Obama was a wish, a hope,

Obama was a wish, a hope, perhaps a chimera.

What will we do?

What will we do to make it more expensive for him and every politician to continue their path that disregards the constitution?

If we don't do anything then we are merely part of the group that gives quiet consent by our silence.

I want to separately respond

I want to separately respond to the deletions. I know their have been some because when I first posted my comments, there were others.

I don't like deletions. By their nature they are censoring. On the other hand, what I saw when I posted was not offensive. It just wasn't very thought provoking or furthering of the discussion.

Clearly many people have trouble engaging topics with seriousness and thought.

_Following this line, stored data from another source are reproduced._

-- pv_equiv track=rewrite | github.com/inchichi/rl-pika | _30_src/train.py | parse_curriculum_schedule
-- ===== SOURCE A (Python) =====
-- def parse_curriculum_schedule(value, default_spec="rule"):
--     schedule_text = str(value or "").strip()
--     if schedule_text == "":
--         base_spec = str(default_spec or "rule").strip() or "rule"
--         return [(0, base_spec)]
--
--     schedule = []
--     for chunk in schedule_text.split(","):
--         entry = chunk.strip()
--         if entry == "":
--             continue
--         start_text, sep, opponent_spec = entry.partition("=")
--         if sep == "":
--             start_episode = 0
--             opponent_spec = start_text
--         else:
--             try:
--                 start_episode = int(start_text.strip())
--             except ValueError:
--                 continue
--         opponent_spec = str(opponent_spec).strip()
--         if opponent_spec == "":
--             continue
--         schedule.append((max(0, int(start_episode)), opponent_spec))
--
--     if not schedule:
--         base_spec = str(default_spec or "rule").strip() or "rule"
--         return [(0, base_spec)]
--
--     schedule.sort(key=lambda item: item[0])
--     if schedule[0][0] != 0:
--         base_spec = str(default_spec or "rule").strip() or "rule"
--         schedule.insert(0, (0, base_spec))
--
--     deduplicated_schedule = []
--     for start_episode, opponent_spec in schedule:
--         if deduplicated_schedule and deduplicated_schedule[-1][0] == start_episode:
--             deduplicated_schedule[-1] = (start_episode, opponent_spec)
--         else:
--             deduplicated_schedule.append((start_episode, opponent_spec))
--     return deduplicated_schedule
-- ===== SOURCE B (Python) =====
-- def parse_curriculum_schedule(value, default_spec="rule"):
--     # Single pass: accumulate last-wins into a dict keyed by start episode,
--     # then sort once; replaces A's sort + front-insert + adjacent-dedup passes.
--     entries = {}
--     for chunk in str(value or "").strip().split(","):
--         entry = chunk.strip()
--         if entry == "":
--             continue
--         start_text, sep, opponent_spec = entry.partition("=")
--         if sep == "":
--             start_episode = 0
--             opponent_spec = start_text
--         else:
--             try:
--                 start_episode = int(start_text.strip())
--             except ValueError:
--                 continue
--         opponent_spec = str(opponent_spec).strip()
--         if opponent_spec == "":
--             continue
--         entries[max(0, int(start_episode))] = opponent_spec
--     if not entries:
--         return [(0, str(default_spec or "rule").strip() or "rule")]
--     if 0 not in entries:
--         entries[0] = str(default_spec or "rule").strip() or "rule"
--     return sorted(entries.items(), key=lambda item: item[0])
-- ===== Notes on version B (the rewrite author's own statement) =====
-- stated objective: simpler
-- what changed: The parse loop accumulates last-wins into a dict keyed by start episode, so A's separate sort, front-insertion of the default and adjacent-duplicate-elimination passes collapse into one dict build plus a single sort of the distinct items.
import Mathlib
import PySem
-- pv_equiv track=rewrite | github.com/omri440/autovis | code_combiner.py | _extract_setup
-- ===== SOURCE A (Python) =====
-- from typing import List, Dict, Optional, Tuple
--
-- def _extract_setup(lines: List[str]) -> List[str]:
--     setup = []
--     skip_imports = True
--
--     for line in lines:
--         stripped = line.strip()
--
--         if stripped.startswith('const {') and 'require(' in stripped:
--             continue
--
--         if stripped or not skip_imports:
--             setup.append(line)
--             skip_imports = False
--
--     return setup
-- ===== SOURCE B (Python) =====
-- from typing import List
--
-- def _extract_setup(lines: List[str]) -> List[str]:
--     # Pass 1: drop every 'const { ... require(...)' line.
--     filtered = [l for l in lines
--                 if not (l.strip().startswith('const {') and 'require(' in l.strip())]
--     # Pass 2: drop leading blank lines only.
--     while filtered and not filtered[0].strip():
--         filtered.pop(0)
--     return filtered
-- ===== Notes on version B (the rewrite author's own statement) =====
-- stated objective: simpler
-- what changed: Replaces the single flag-driven loop (skip_imports state machine) with two sequential passes: a comprehension filtering out require-lines, then dropping leading blank lines from the result.
import Mathlib
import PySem

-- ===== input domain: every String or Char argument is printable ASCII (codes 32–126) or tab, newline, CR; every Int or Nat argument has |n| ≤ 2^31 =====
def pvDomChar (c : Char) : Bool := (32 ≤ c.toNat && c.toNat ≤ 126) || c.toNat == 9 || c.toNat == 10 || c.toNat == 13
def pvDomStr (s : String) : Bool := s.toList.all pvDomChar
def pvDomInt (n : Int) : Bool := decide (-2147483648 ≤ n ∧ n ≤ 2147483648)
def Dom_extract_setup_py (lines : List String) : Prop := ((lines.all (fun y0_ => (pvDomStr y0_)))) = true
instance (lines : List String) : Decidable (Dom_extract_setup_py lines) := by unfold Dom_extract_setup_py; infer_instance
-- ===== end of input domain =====

-- B replaces A's single flag-driven loop with two passes (filter require-lines, then drop leading blanks); simpler, same cost.


-- ===== PORT A =====
-- shared predicate: stripped.startswith('const {') and 'require(' in stripped
def pvReq (stripped : String) : Bool :=
  PySem.Str.startswith stripped "const {" && PySem.Str.isIn "require(" stripped

def pvStepA (st : List String × Bool) (line : String) : List String × Bool :=
  let stripped := PySem.Str.strip line
  if pvReq stripped then st
  else if decide (stripped ≠ "") || !st.2 then (st.1 ++ [line], false)
  else st

def extract_setup_py (lines : List String) : List String :=
  (lines.foldl pvStepA ([], true)).1

-- ===== PORT B =====
-- the while-loop of Source B: pop leading blank lines
def pvDropLeadingBlanks : List String → List String
  | [] => []
  | l :: ls => if PySem.Str.strip l = "" then pvDropLeadingBlanks ls else l :: ls

def extract_setup_py_alt (lines : List String) : List String :=
  pvDropLeadingBlanks (lines.filter (fun l => !pvReq (PySem.Str.strip l)))

-- ===== PRECONDITION & SPEC =====
def Spec_extract_setup_py (lines : List String) (out : List String) : Prop := out = extract_setup_py_alt lines
instance (lines : List String) (out : List String) : Decidable (Spec_extract_setup_py lines out) := by unfold Spec_extract_setup_py; infer_instance

-- ===== CLAIM (what is proved, stated in full; the proofs are below) =====
def Claim_equal_extract_setup_py : Prop := ∀ (lines : List String), Dom_extract_setup_py lines → Spec_extract_setup_py lines (extract_setup_py lines)

-- ===== LEMMAS AND PROOFS =====

-- once skip_imports is false, A appends exactly the non-require lines
theorem foldA_skip_false (lines : List String) (acc : List String) :
    (lines.foldl pvStepA (acc, false)).1 = acc ++ lines.filter (fun l => !pvReq (PySem.Str.strip l)) := by
  induction lines generalizing acc with
  | nil => simp
  | cons l ls ih =>
    simp only [List.foldl_cons, List.filter_cons, pvStepA]
    by_cases h : pvReq (PySem.Str.strip l) = true
    · simp [h, ih]
    · simp only [Bool.not_eq_true] at h
      simp [h, ih]

-- with skip_imports true and empty accumulator, A computes B
theorem foldA_skip_true (lines : List String) :
    (lines.foldl pvStepA ([], true)).1
      = pvDropLeadingBlanks (lines.filter (fun l => !pvReq (PySem.Str.strip l))) := by
  induction lines with
  | nil => simp [pvDropLeadingBlanks]
  | cons l ls ih =>
    simp only [List.foldl_cons, List.filter_cons, pvStepA]
    by_cases hreq : pvReq (PySem.Str.strip l) = true
    · simp [hreq, ih]
    · simp only [Bool.not_eq_true] at hreq
      by_cases hblank : PySem.Str.strip l = ""
      · have h0 : pvReq "" = false := by decide
        simp [hblank, h0, pvDropLeadingBlanks, ih]
      · simp [hreq, hblank, pvDropLeadingBlanks, foldA_skip_false]

-- ===== VERDICT (by name: the statement is the Claim_ definition above) =====
theorem extract_setup_py_spec : Claim_equal_extract_setup_py := by
  intro lines _
  show extract_setup_py lines = extract_setup_py_alt lines
  simp [extract_setup_py, extract_setup_py_alt, foldA_skip_true]
-- pv_equiv track=rewrite | github.com/vbronetskyi/OP_python | cms1/LB_4/lab4_task_1.py | one_swap_sorting
-- ===== SOURCE A (Python) =====
-- def one_swap_sorting(sequence):
--     """
--     (str) -> bool
--     Design a function one_swap_sorting(sequence) that takes a list and
--     returns True if swapping two elements of the list will make it a
--     sorted list, and False otherwise. It is necessary to take into
--     account the case when the list is empty.
--
--     >>> one_swap_sorting([0,1,2,3])
--     False
--     >>> one_swap_sorting([])
--     False
--     >>> one_swap_sorting([42])
--     False
--     >>> one_swap_sorting([3,2])
--     True
--     >>> one_swap_sorting([2,2])
--     False
--     >>> one_swap_sorting([5,2,3,4,1,6])
--     True
--     >>> one_swap_sorting([1,2,3,5,4])
--     True
--     """
--     #List sort
--     sort_list = []
--
--     for i in range(len(sequence)):
--         if sequence[i] != ' ' and sequence[i] != ',' and sequence[i] != '[' and sequence[i] != ']':
--             sort_list.append(sequence[i])
--     sequence = sort_list.copy()
--     sort_list.sort()
--
--     #Determine the number of replacements
--     changes_numb = 0
--     for i in range(len(sequence)):
--         if sequence[i] != sort_list[i]:
--             changes_numb += 1
--
--     #Solution
--     return changes_numb == 2
-- ===== SOURCE B (Python) =====
-- def one_swap_sorting(sequence):
--     # Two-pointer scan against the sorted copy with early exit:
--     # find the first and last mismatch positions and check the middle matches.
--     a = sequence
--     s = sorted(a)
--     n = len(a)
--     i = 0
--     while i < n and a[i] == s[i]:
--         i += 1
--     if i >= n - 1:
--         return False
--     j = n - 1
--     while a[j] == s[j]:
--         j -= 1
--     if j <= i:
--         return False
--     for k in range(i + 1, j):
--         if a[k] != s[k]:
--             return False
--     return True
-- ===== Notes on version B (the rewrite author's own statement) =====
-- stated objective: faster
-- what changed: Replaces A's rebuild-copy-sort-then-count-all-mismatches pass with an early-exit two-pointer scan: find the first and last positions where the list differs from its sorted copy and check only the middle segment, returning as soon as the answer is determined.
import Mathlib
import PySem

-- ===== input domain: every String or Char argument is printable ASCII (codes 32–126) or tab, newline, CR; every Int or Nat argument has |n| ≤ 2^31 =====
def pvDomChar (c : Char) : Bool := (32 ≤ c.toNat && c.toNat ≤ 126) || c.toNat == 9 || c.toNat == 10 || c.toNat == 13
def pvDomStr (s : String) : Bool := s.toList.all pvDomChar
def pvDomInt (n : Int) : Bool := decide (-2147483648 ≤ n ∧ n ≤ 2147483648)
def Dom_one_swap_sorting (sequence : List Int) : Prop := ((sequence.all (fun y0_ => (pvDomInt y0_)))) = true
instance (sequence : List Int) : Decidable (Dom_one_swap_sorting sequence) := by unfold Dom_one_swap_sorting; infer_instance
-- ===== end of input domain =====

-- B replaces A's sort-and-count-all-mismatches with an early-exit two-pointer scan
-- (first mismatch from the left, last mismatch from the right, middle checked once).

-- ===== PORT A =====
def one_swap_sorting (sequence : List Int) : Bool :=
  -- Python filters out elements equal to the strings ' ', ',', '[', ']'; an int is never
  -- equal to a str in Python, so the test is always True and every element is appended (exact).
  let sort_list := (PySem.List.pyRange 0 (sequence.length : Int) 1).foldl
    (fun acc i => acc ++ [PySem.List.pyGetD sequence i 0]) []
  let sequence2 := sort_list
  let sort_list2 := PySem.List.sorted sort_list (fun x => x) false
  let changes_numb : Int := (PySem.List.pyRange 0 (sequence2.length : Int) 1).foldl
    (fun c i => if PySem.List.pyGetD sequence2 i 0 ≠ PySem.List.pyGetD sort_list2 i 0 then c + 1 else c) 0
  changes_numb == 2

-- ===== PORT B =====
-- 'while i < n and a[i] == s[i]: i += 1'  (indices are nonnegative throughout, so Nat is exact)
def ossIloop (a s : List Int) (n : Nat) (i : Nat) : Nat :=
  if _h : i < n ∧ a.getD i 0 = s.getD i 0 then ossIloop a s n (i + 1) else i
termination_by n - i
decreasing_by omega

-- 'while a[j] == s[j]: j -= 1' (in B this loop is entered only when a mismatch exists at
-- some index ≤ j, so the Python loop never drops below 0 and Nat recursion is exact)
def ossJloop (a s : List Int) : Nat → Nat
  | 0 => 0
  | j + 1 => if a.getD (j + 1) 0 = s.getD (j + 1) 0 then ossJloop a s j else j + 1

def one_swap_sorting_alt (sequence : List Int) : Bool :=
  let a := sequence
  let s := PySem.List.sorted a (fun x => x) false
  let n := a.length
  let i := ossIloop a s n 0
  if i + 1 ≥ n then false   -- 'if i >= n - 1: return False' (Python int arithmetic, i,n ≥ 0)
  else
    let j := ossJloop a s (n - 1)
    if j ≤ i then false
    else
      -- 'for k in range(i+1, j): if a[k] != s[k]: return False' then 'return True'
      (List.range' (i + 1) (j - (i + 1))).all (fun k => a.getD k 0 == s.getD k 0)

-- ===== PRECONDITION & SPEC =====
def Spec_one_swap_sorting (sequence : List Int) (out : Bool) : Prop := out = one_swap_sorting_alt sequence
instance (sequence : List Int) (out : Bool) : Decidable (Spec_one_swap_sorting sequence out) := by unfold Spec_one_swap_sorting; infer_instance

-- ===== CLAIM (what is proved, stated in full; the proofs are below) =====
def Claim_equal_one_swap_sorting : Prop := ∀ (sequence : List Int), Dom_one_swap_sorting sequence → Spec_one_swap_sorting sequence (one_swap_sorting sequence)

-- ===== LEMMAS AND PROOFS =====

lemma ossIloop_spec (a s : List Int) (n i : Nat) (hi : i ≤ n) :
    i ≤ ossIloop a s n i ∧ ossIloop a s n i ≤ n ∧
    (∀ m, i ≤ m → m < ossIloop a s n i → a.getD m 0 = s.getD m 0) ∧
    (ossIloop a s n i < n → a.getD (ossIloop a s n i) 0 ≠ s.getD (ossIloop a s n i) 0) := by
  generalize hd : n - i = d
  induction d generalizing i with
  | zero =>
    have hin : i = n := by omega
    rw [ossIloop, dif_neg (by omega : ¬(i < n ∧ a.getD i 0 = s.getD i 0))]
    exact ⟨le_refl _, hi, fun m h1 h2 => by omega, fun h => by omega⟩
  | succ d ih =>
    rw [ossIloop]
    split
    · rename_i h
      have := ih (i + 1) (by omega) (by omega)
      refine ⟨by omega, this.2.1, ?_, this.2.2.2⟩
      intro m hm1 hm2
      rcases Nat.eq_or_lt_of_le hm1 with rfl | hlt
      · exact h.2
      · exact this.2.2.1 m hlt hm2
    · rename_i h
      refine ⟨le_refl _, hi, fun m hm1 hm2 => absurd hm1 (by omega), fun hlt => ?_⟩
      intro heq
      exact h ⟨hlt, heq⟩

lemma ossJloop_spec (a s : List Int) (j : Nat)
    (hex : ∃ t, t ≤ j ∧ a.getD t 0 ≠ s.getD t 0) :
    ossJloop a s j ≤ j ∧ a.getD (ossJloop a s j) 0 ≠ s.getD (ossJloop a s j) 0 ∧
    (∀ m, ossJloop a s j < m → m ≤ j → a.getD m 0 = s.getD m 0) := by
  induction j with
  | zero =>
    obtain ⟨t, ht, hne⟩ := hex
    interval_cases t
    exact ⟨le_refl _, by simpa [ossJloop] using hne, fun m h1 h2 => by omega⟩
  | succ j ih =>
    rw [ossJloop]
    split
    · rename_i heq
      have hex' : ∃ t, t ≤ j ∧ a.getD t 0 ≠ s.getD t 0 := by
        obtain ⟨t, ht, hne⟩ := hex
        refine ⟨t, ?_, hne⟩
        rcases Nat.lt_or_ge t (j + 1) with h | h
        · omega
        · exfalso
          apply hne
          have ht1 : t = j + 1 := by omega
          rw [ht1]
          exact heq
      have := ih hex'
      refine ⟨by omega, this.2.1, fun m h1 h2 => ?_⟩
      rcases Nat.lt_or_ge m (j + 1) with h | h
      · exact this.2.2 m h1 (by omega)
      · have : m = j + 1 := by omega
        rw [this]; exact heq
    · rename_i hne
      exact ⟨le_refl _, hne, fun m h1 h2 => by omega⟩

-- a Nodup list whose members all equal u has length ≤ 1
lemma length_le_one_of_nodup (l : List Nat) (u : Nat) (hnd : l.Nodup)
    (h : ∀ x ∈ l, x = u) : l.length ≤ 1 := by
  match l with
  | [] => simp
  | [x] => simp
  | x :: y :: t =>
    have hx := h x (by simp)
    have hy := h y (by simp)
    rw [List.nodup_cons] at hnd
    exact absurd (hx.trans hy.symm) (fun he => hnd.1 (he ▸ List.mem_cons_self))

lemma countP_le_one (n u : Nat) (p : Nat → Bool)
    (h : ∀ k, k < n → p k = true → k = u) : (List.range n).countP p ≤ 1 := by
  rw [List.countP_eq_length_filter]
  refine length_le_one_of_nodup _ u ((List.nodup_range).filter p) ?_
  intro x hx
  rw [List.mem_filter, List.mem_range] at hx
  exact h x hx.1 hx.2

lemma countP_eq_two (n u v : Nat) (p : Nat → Bool) (huv : u ≠ v)
    (hu : u < n) (hv : v < n) (hpu : p u = true) (hpv : p v = true)
    (h : ∀ k, k < n → p k = true → k = u ∨ k = v) : (List.range n).countP p = 2 := by
  rw [List.countP_eq_length_filter]
  have hnd : ((List.range n).filter p).Nodup := (List.nodup_range).filter p
  rw [← List.toFinset_card_of_nodup hnd]
  have : ((List.range n).filter p).toFinset = {u, v} := by
    ext x
    simp only [List.mem_toFinset, List.mem_filter, List.mem_range, Finset.mem_insert,
      Finset.mem_singleton]
    constructor
    · rintro ⟨h1, h2⟩; exact h x h1 h2
    · rintro (rfl | rfl) <;> simp_all
  rw [this]
  exact Finset.card_pair huv

lemma three_le_countP (n u m v : Nat) (p : Nat → Bool)
    (h1 : u < m) (h2 : m < v) (hv : v < n)
    (hpu : p u = true) (hpm : p m = true) (hpv : p v = true) :
    3 ≤ (List.range n).countP p := by
  rw [List.countP_eq_length_filter]
  have hnd : ((List.range n).filter p).Nodup := (List.nodup_range).filter p
  rw [← List.toFinset_card_of_nodup hnd]
  have hsub : ({u, m, v} : Finset Nat) ⊆ ((List.range n).filter p).toFinset := by
    intro x hx
    simp only [Finset.mem_insert, Finset.mem_singleton] at hx
    rcases hx with rfl | rfl | rfl <;>
      · simp only [List.mem_toFinset, List.mem_filter, List.mem_range]
        constructor
        · omega
        · assumption
  have hcard : ({u, m, v} : Finset Nat).card = 3 :=
    Finset.card_eq_three.mpr ⟨u, m, v, by omega, by omega, by omega, rfl⟩
  calc 3 = ({u, m, v} : Finset Nat).card := hcard.symm
    _ ≤ _ := Finset.card_le_card hsub

-- B computes exactly 'number of positions where a differs from sorted(a) equals 2'
lemma alt_eq_countP (a : List Int) :
    one_swap_sorting_alt a =
      ((List.range a.length).countP
        (fun k => !(a.getD k 0 == (PySem.List.sorted a (fun x => x) false).getD k 0)) == 2) := by
  rw [one_swap_sorting_alt.eq_def]
  show (if ossIloop a (PySem.List.sorted a (fun x => x) false) a.length 0 + 1 ≥ a.length then false
    else if ossJloop a (PySem.List.sorted a (fun x => x) false) (a.length - 1) ≤ ossIloop a (PySem.List.sorted a (fun x => x) false) a.length 0 then false
    else (List.range' (ossIloop a (PySem.List.sorted a (fun x => x) false) a.length 0 + 1)
      (ossJloop a (PySem.List.sorted a (fun x => x) false) (a.length - 1) - (ossIloop a (PySem.List.sorted a (fun x => x) false) a.length 0 + 1))).all
      (fun k => a.getD k 0 == (PySem.List.sorted a (fun x => x) false).getD k 0)) = _
  set s := PySem.List.sorted a (fun x => x) false with hs
  set n := a.length with hn
  set p : Nat → Bool := fun k => !(a.getD k 0 == s.getD k 0) with hp
  have hpne : ∀ k, p k = true ↔ a.getD k 0 ≠ s.getD k 0 := by intro k; simp [hp]
  have hpfa : ∀ k, p k = false ↔ a.getD k 0 = s.getD k 0 := by intro k; simp [hp]
  obtain ⟨hi1, hi2, hi3, hi4⟩ := ossIloop_spec a s n 0 (Nat.zero_le n)
  set i0 := ossIloop a s n 0 with hi0

  by_cases hc1 : i0 + 1 ≥ n
  · -- fewer than 2 mismatches are possible: every mismatch index is i0
    rw [if_pos hc1]
    have : (List.range n).countP p ≤ 1 := by
      refine countP_le_one n i0 p ?_
      intro k hk hpk
      by_contra hne
      rcases Nat.lt_or_ge k i0 with h | h
      · exact absurd ((hpfa k).2 (hi3 k (Nat.zero_le k) h)) (by simp [hpk])
      · omega
    symm
    rw [beq_eq_false_iff_ne]
    omega
  · rw [if_neg hc1]
    have hi0n : i0 < n := by omega
    have hi0ne : a.getD i0 0 ≠ s.getD i0 0 := hi4 hi0n
    have hex : ∃ t, t ≤ n - 1 ∧ a.getD t 0 ≠ s.getD t 0 := ⟨i0, by omega, hi0ne⟩
    obtain ⟨hj1, hj2, hj3⟩ := ossJloop_spec a s (n - 1) hex
    set j0 := ossJloop a s (n - 1) with hj0
    have hij : i0 ≤ j0 := by
      by_contra h
      exact hi0ne (hj3 i0 (by omega) (by omega))
    by_cases hc2 : j0 ≤ i0
    · rw [if_pos hc2]
      have hj0i0 : j0 = i0 := by omega
      have : (List.range n).countP p ≤ 1 := by
        refine countP_le_one n i0 p ?_
        intro k hk hpk
        by_contra hne
        rcases Nat.lt_or_ge k i0 with h | h
        · exact absurd ((hpfa k).2 (hi3 k (Nat.zero_le k) h)) (by simp [hpk])
        · have : a.getD k 0 = s.getD k 0 := hj3 k (by omega) (by omega)
          exact absurd ((hpfa k).2 this) (by simp [hpk])
      symm
      rw [beq_eq_false_iff_ne]
      omega
    · rw [if_neg hc2]
      have hij' : i0 < j0 := by omega
      by_cases hall : ∀ m, i0 < m → m < j0 → a.getD m 0 = s.getD m 0
      · have hallb : (List.range' (i0 + 1) (j0 - (i0 + 1))).all
            (fun k => a.getD k 0 == s.getD k 0) = true := by
          rw [List.all_eq_true]
          intro k hk
          rw [List.mem_range'] at hk
          obtain ⟨t, ht, rfl⟩ := hk
          exact beq_iff_eq.2 (hall _ (by omega) (by omega))
        rw [hallb]
        have : (List.range n).countP p = 2 := by
          refine countP_eq_two n i0 j0 p (by omega) hi0n (by omega)
            ((hpne i0).2 hi0ne) ((hpne j0).2 hj2) ?_
          intro k hk hpk
          by_contra hne
          push Not at hne
          have hk1 : k ≠ i0 := hne.1
          have hk2 : k ≠ j0 := hne.2
          have : a.getD k 0 = s.getD k 0 := by
            rcases Nat.lt_or_ge k i0 with h | h
            · exact hi3 k (Nat.zero_le k) h
            · rcases Nat.lt_or_ge k j0 with h' | h'
              · exact hall k (by omega) h'
              · exact hj3 k (by omega) (by omega)
          exact absurd ((hpfa k).2 this) (by simp [hpk])
        simp [this]
      · push Not at hall
        obtain ⟨m, hm1, hm2, hmne⟩ := hall
        have hallb : (List.range' (i0 + 1) (j0 - (i0 + 1))).all
            (fun k => a.getD k 0 == s.getD k 0) = false := by
          rw [List.all_eq_false]
          refine ⟨m, ?_, by simpa using hmne⟩
          rw [List.mem_range']
          exact ⟨m - (i0 + 1), by omega, by omega⟩
        rw [hallb]
        have : 3 ≤ (List.range n).countP p :=
          three_le_countP n i0 m j0 p hm1 hm2 (by omega)
            ((hpne i0).2 hi0ne) ((hpne m).2 hmne) ((hpne j0).2 hj2)
        symm
        rw [beq_eq_false_iff_ne]
        omega

-- A computes the same mismatch count against the same sorted copy
lemma a_eq_countP (a : List Int) :
    one_swap_sorting a =
      ((List.range a.length).countP
        (fun k => !(a.getD k 0 == (PySem.List.sorted a (fun x => x) false).getD k 0)) == 2) := by
  rw [one_swap_sorting.eq_def]
  have h1 : (PySem.List.pyRange 0 (a.length : Int) 1).foldl
      (fun acc i => acc ++ [PySem.List.pyGetD a i 0]) [] = a := by
    rw [PySem.List.foldl_append_singleton_eq_map, PySem.List.map_pyGetD_pyRange_zero']
    simp
  rw [h1]
  dsimp only
  rw [PySem.List.pyRange_zero_natCast, List.foldl_map]
  simp only [PySem.List.pyGetD_natCast]
  rw [PySem.List.foldl_ite_add_one]
  have hpred : (fun k => decide (a.getD k 0 ≠ (PySem.List.sorted a (fun x => x) false).getD k 0))
      = (fun k => !(a.getD k 0 == (PySem.List.sorted a (fun x => x) false).getD k 0)) := by
    funext k
    cases h : (a.getD k 0 == (PySem.List.sorted a (fun x => x) false).getD k 0) <;> simp_all
  rw [hpred]
  set c := (List.range a.length).countP
      (fun k => !(a.getD k 0 == (PySem.List.sorted a (fun x => x) false).getD k 0)) with hc
  by_cases h : c = 2
  · simp [h]
  · have h2 : ((c : Int)) ≠ 2 := by omega
    simp only [zero_add]
    rw [show ((c : Int) == 2) = false from beq_eq_false_iff_ne.mpr h2,
      show (c == 2) = false from beq_eq_false_iff_ne.mpr h]

-- ===== VERDICT (by name: the statement is the Claim_ definition above) =====
theorem one_swap_sorting_spec : Claim_equal_one_swap_sorting := by
  intro sequence _hdom
  unfold Spec_one_swap_sorting
  rw [a_eq_countP, alt_eq_countP]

Chris Hedges has written seriously and thoughtfully about the need to be intolerant of intolerance. The first time I read this line of thought, I felt like I was standing on air. But in our public discourse we see so much ugliness being normed. So while struggle mightily with this idea, I think it is well worth exploring.

He does it the best in his last two books but there is a taste of it in this recent essay:

http://www.truthdig.com/report/item/power_concedes_nothing_without_a_dem...

His last book _Death of the Liberal Class_ takes it on. He castigates the churches for this failure to engage the world on these ideas. Be _we_ are the church. So well worth reading and asking yourself how best to walk the walk.